Try it:
Write out the following records exactly, each one in full.
------ Data provided
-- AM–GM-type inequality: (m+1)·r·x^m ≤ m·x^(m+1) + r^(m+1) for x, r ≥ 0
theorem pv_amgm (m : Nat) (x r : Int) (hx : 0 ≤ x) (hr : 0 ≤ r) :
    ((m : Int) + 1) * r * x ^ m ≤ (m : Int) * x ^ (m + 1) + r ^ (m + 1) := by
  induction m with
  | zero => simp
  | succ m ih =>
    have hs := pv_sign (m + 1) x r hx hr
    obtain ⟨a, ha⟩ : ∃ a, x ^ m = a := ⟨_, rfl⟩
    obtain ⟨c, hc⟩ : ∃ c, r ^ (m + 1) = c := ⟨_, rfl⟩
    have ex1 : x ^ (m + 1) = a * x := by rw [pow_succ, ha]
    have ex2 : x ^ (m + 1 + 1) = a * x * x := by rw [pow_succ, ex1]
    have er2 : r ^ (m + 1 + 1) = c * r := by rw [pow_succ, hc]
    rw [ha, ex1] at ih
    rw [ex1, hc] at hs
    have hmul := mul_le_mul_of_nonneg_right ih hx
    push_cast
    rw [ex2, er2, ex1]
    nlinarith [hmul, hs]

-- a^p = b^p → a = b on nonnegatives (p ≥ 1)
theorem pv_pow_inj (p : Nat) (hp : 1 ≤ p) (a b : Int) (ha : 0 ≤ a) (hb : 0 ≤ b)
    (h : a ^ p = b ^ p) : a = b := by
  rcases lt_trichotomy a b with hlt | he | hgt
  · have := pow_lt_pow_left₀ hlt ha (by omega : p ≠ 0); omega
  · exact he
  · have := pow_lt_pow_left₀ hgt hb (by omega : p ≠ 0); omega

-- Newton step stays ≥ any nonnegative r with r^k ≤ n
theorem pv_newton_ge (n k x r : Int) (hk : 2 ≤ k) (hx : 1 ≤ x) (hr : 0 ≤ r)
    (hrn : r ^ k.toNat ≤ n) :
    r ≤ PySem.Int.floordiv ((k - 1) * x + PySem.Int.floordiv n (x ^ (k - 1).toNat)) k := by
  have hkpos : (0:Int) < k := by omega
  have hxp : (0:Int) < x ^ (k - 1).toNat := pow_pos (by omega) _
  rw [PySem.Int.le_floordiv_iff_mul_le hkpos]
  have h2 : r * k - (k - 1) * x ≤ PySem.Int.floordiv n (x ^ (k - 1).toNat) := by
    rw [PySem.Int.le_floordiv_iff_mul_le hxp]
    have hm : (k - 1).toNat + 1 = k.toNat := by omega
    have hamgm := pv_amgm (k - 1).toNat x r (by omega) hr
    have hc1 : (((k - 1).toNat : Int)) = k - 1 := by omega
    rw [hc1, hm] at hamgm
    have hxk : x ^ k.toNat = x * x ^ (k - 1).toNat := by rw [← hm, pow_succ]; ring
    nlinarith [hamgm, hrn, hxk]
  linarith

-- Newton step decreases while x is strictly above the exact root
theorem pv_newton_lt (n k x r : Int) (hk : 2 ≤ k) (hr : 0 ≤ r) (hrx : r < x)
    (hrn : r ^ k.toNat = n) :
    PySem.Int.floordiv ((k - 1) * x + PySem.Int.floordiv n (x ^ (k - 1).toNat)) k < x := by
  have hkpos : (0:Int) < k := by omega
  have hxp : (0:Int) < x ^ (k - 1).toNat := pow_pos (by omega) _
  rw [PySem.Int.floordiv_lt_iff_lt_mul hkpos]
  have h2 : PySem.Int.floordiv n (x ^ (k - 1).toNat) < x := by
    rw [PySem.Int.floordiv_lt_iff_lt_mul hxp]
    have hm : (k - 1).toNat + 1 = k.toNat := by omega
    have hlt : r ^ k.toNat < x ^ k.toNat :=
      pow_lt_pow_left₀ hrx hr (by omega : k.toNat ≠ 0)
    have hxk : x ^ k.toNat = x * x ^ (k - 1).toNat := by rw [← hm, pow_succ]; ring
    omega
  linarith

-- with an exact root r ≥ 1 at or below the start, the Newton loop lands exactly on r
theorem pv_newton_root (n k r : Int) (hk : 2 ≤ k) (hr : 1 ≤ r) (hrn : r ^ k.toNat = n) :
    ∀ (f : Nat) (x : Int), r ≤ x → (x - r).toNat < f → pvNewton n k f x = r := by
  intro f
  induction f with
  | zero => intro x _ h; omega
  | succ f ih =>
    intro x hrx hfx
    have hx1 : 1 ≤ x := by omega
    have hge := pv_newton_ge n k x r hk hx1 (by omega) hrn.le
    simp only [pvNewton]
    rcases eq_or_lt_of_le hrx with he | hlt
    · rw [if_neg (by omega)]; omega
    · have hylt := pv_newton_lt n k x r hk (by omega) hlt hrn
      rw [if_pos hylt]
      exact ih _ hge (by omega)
------------
Solution for this problem:
-- AM–GM-type inequality: (m+1)·r·x^m ≤ m·x^(m+1) + r^(m+1) for x, r ≥ 0
theorem pv_amgm (m : Nat) (x r : Int) (hx : 0 ≤ x) (hr : 0 ≤ r) :
    ((m : Int) + 1) * r * x ^ m ≤ (m : Int) * x ^ (m + 1) + r ^ (m + 1) := by
  induction m with
  | zero => simp
  | succ m ih =>
    have hs := pv_sign (m + 1) x r hx hr
    obtain ⟨a, ha⟩ : ∃ a, x ^ m = a := ⟨_, rfl⟩
    obtain ⟨c, hc⟩ : ∃ c, r ^ (m + 1) = c := ⟨_, rfl⟩
    have ex1 : x ^ (m + 1) = a * x := by rw [pow_succ, ha]
    have ex2 : x ^ (m + 1 + 1) = a * x * x := by rw [pow_succ, ex1]
    have er2 : r ^ (m + 1 + 1) = c * r := by rw [pow_succ, hc]
    rw [ha, ex1] at ih
    rw [ex1, hc] at hs
    have hmul := mul_le_mul_of_nonneg_right ih hx
    push_cast
    rw [ex2, er2, ex1]
    nlinarith [hmul, hs]

-- a^p = b^p → a = b on nonnegatives (p ≥ 1)
theorem pv_pow_inj (p : Nat) (hp : 1 ≤ p) (a b : Int) (ha : 0 ≤ a) (hb : 0 ≤ b)
    (h : a ^ p = b ^ p) : a = b := by
  rcases lt_trichotomy a b with hlt | he | hgt
  · have := pow_lt_pow_left₀ hlt ha (by omega : p ≠ 0); omega
  · exact he
  · have := pow_lt_pow_left₀ hgt hb (by omega : p ≠ 0); omega

-- Newton step stays ≥ any nonnegative r with r^k ≤ n
theorem pv_newton_ge (n k x r : Int) (hk : 2 ≤ k) (hx : 1 ≤ x) (hr : 0 ≤ r)
    (hrn : r ^ k.toNat ≤ n) :
    r ≤ PySem.Int.floordiv ((k - 1) * x + PySem.Int.floordiv n (x ^ (k - 1).toNat)) k := by
  have hkpos : (0:Int) < k := by omega
  have hxp : (0:Int) < x ^ (k - 1).toNat := pow_pos (by omega) _
  rw [PySem.Int.le_floordiv_iff_mul_le hkpos]
  have h2 : r * k - (k - 1) * x ≤ PySem.Int.floordiv n (x ^ (k - 1).toNat) := by
    rw [PySem.Int.le_floordiv_iff_mul_le hxp]
    have hm : (k - 1).toNat + 1 = k.toNat := by omega
    have hamgm := pv_amgm (k - 1).toNat x r (by omega) hr
    have hc1 : (((k - 1).toNat : Int)) = k - 1 := by omega
    rw [hc1, hm] at hamgm
    have hxk : x ^ k.toNat = x * x ^ (k - 1).toNat := by rw [← hm, pow_succ]; ring
    nlinarith [hamgm, hrn, hxk]
  linarith

-- Newton step decreases while x is strictly above the exact root
theorem pv_newton_lt (n k x r : Int) (hk : 2 ≤ k) (hr : 0 ≤ r) (hrx : r < x)
    (hrn : r ^ k.toNat = n) :
    PySem.Int.floordiv ((k - 1) * x + PySem.Int.floordiv n (x ^ (k - 1).toNat)) k < x := by
  have hkpos : (0:Int) < k := by omega
  have hxp : (0:Int) < x ^ (k - 1).toNat := pow_pos (by omega) _
  rw [PySem.Int.floordiv_lt_iff_lt_mul hkpos]
  have h2 : PySem.Int.floordiv n (x ^ (k - 1).toNat) < x := by
    rw [PySem.Int.floordiv_lt_iff_lt_mul hxp]
    have hm : (k - 1).toNat + 1 = k.toNat := by omega
    have hlt : r ^ k.toNat < x ^ k.toNat :=
      pow_lt_pow_left₀ hrx hr (by omega : k.toNat ≠ 0)
    have hxk : x ^ k.toNat = x * x ^ (k - 1).toNat := by rw [← hm, pow_succ]; ring
    omega
  linarith

-- with an exact root r ≥ 1 at or below the start, the Newton loop lands exactly on r
theorem pv_newton_root (n k r : Int) (hk : 2 ≤ k) (hr : 1 ≤ r) (hrn : r ^ k.toNat = n) :
    ∀ (f : Nat) (x : Int), r ≤ x → (x - r).toNat < f → pvNewton n k f x = r := by
  intro f
  induction f with
  | zero => intro x _ h; omega
  | succ f ih =>
    intro x hrx hfx
    have hx1 : 1 ≤ x := by omega
    have hge := pv_newton_ge n k x r hk hx1 (by omega) hrn.le
    simp only [pvNewton]
    rcases eq_or_lt_of_le hrx with he | hlt
    · rw [if_neg (by omega)]; omega
    · have hylt := pv_newton_lt n k x r hk (by omega) hlt hrn
      rw [if_pos hylt]
      exact ih _ hge (by omega)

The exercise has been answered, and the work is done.